**What to produce**
All that should come back is the lines of the data below from the one containing "simp only [List.foldl_cons]" to the one containing "have hg : d.getD", inclusive, exactly as they stand.

-- Information supplied follows --

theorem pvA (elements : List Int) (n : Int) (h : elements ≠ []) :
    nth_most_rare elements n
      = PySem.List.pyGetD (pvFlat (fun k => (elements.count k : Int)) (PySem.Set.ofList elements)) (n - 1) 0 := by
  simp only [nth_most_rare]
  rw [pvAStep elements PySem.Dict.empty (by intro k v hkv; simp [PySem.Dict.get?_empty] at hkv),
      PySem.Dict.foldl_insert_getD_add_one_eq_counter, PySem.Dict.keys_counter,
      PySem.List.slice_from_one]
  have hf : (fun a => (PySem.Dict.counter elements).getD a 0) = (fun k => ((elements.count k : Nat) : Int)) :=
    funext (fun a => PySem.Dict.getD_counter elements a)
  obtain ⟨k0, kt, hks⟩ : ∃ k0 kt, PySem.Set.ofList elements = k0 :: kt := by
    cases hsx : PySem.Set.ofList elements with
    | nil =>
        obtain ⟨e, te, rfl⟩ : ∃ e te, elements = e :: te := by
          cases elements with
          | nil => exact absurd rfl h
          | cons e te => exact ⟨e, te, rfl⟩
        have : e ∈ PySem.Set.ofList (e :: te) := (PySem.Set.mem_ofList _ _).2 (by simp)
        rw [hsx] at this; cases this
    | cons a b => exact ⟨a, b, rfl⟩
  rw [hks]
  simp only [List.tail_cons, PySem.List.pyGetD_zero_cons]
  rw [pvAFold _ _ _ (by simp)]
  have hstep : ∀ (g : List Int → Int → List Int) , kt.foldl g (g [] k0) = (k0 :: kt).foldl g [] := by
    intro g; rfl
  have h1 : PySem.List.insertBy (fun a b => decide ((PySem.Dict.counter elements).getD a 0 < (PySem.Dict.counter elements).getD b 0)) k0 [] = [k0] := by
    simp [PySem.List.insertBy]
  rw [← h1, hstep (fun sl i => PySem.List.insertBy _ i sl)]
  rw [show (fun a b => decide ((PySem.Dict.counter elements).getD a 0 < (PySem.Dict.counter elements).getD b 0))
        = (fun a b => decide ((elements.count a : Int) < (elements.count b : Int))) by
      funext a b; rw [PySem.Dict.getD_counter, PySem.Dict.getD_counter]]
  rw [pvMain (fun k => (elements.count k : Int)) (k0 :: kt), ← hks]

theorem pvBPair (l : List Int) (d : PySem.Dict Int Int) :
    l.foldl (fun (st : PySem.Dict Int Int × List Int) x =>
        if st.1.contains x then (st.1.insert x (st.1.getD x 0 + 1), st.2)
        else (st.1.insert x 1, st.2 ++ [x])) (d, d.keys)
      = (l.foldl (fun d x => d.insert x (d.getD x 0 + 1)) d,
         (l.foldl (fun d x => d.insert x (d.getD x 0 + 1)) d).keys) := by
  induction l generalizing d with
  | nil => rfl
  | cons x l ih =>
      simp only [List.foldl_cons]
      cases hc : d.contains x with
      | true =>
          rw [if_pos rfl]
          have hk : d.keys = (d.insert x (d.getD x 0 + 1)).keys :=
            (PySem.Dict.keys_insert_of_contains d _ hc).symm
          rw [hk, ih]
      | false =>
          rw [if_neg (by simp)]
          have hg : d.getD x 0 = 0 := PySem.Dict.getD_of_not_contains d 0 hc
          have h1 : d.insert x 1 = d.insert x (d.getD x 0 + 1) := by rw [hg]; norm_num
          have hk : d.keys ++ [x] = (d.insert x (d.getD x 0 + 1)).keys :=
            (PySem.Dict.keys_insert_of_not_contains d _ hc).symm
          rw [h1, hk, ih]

-- Information supplied concluded --

**Answer below**
      simp only [List.foldl_cons]
      cases hc : d.contains x with
      | true =>
          rw [if_pos rfl]
          have hk : d.keys = (d.insert x (d.getD x 0 + 1)).keys :=
            (PySem.Dict.keys_insert_of_contains d _ hc).symm
          rw [hk, ih]
      | false =>
          rw [if_neg (by simp)]
          have hg : d.getD x 0 = 0 := PySem.Dict.getD_of_not_contains d 0 hc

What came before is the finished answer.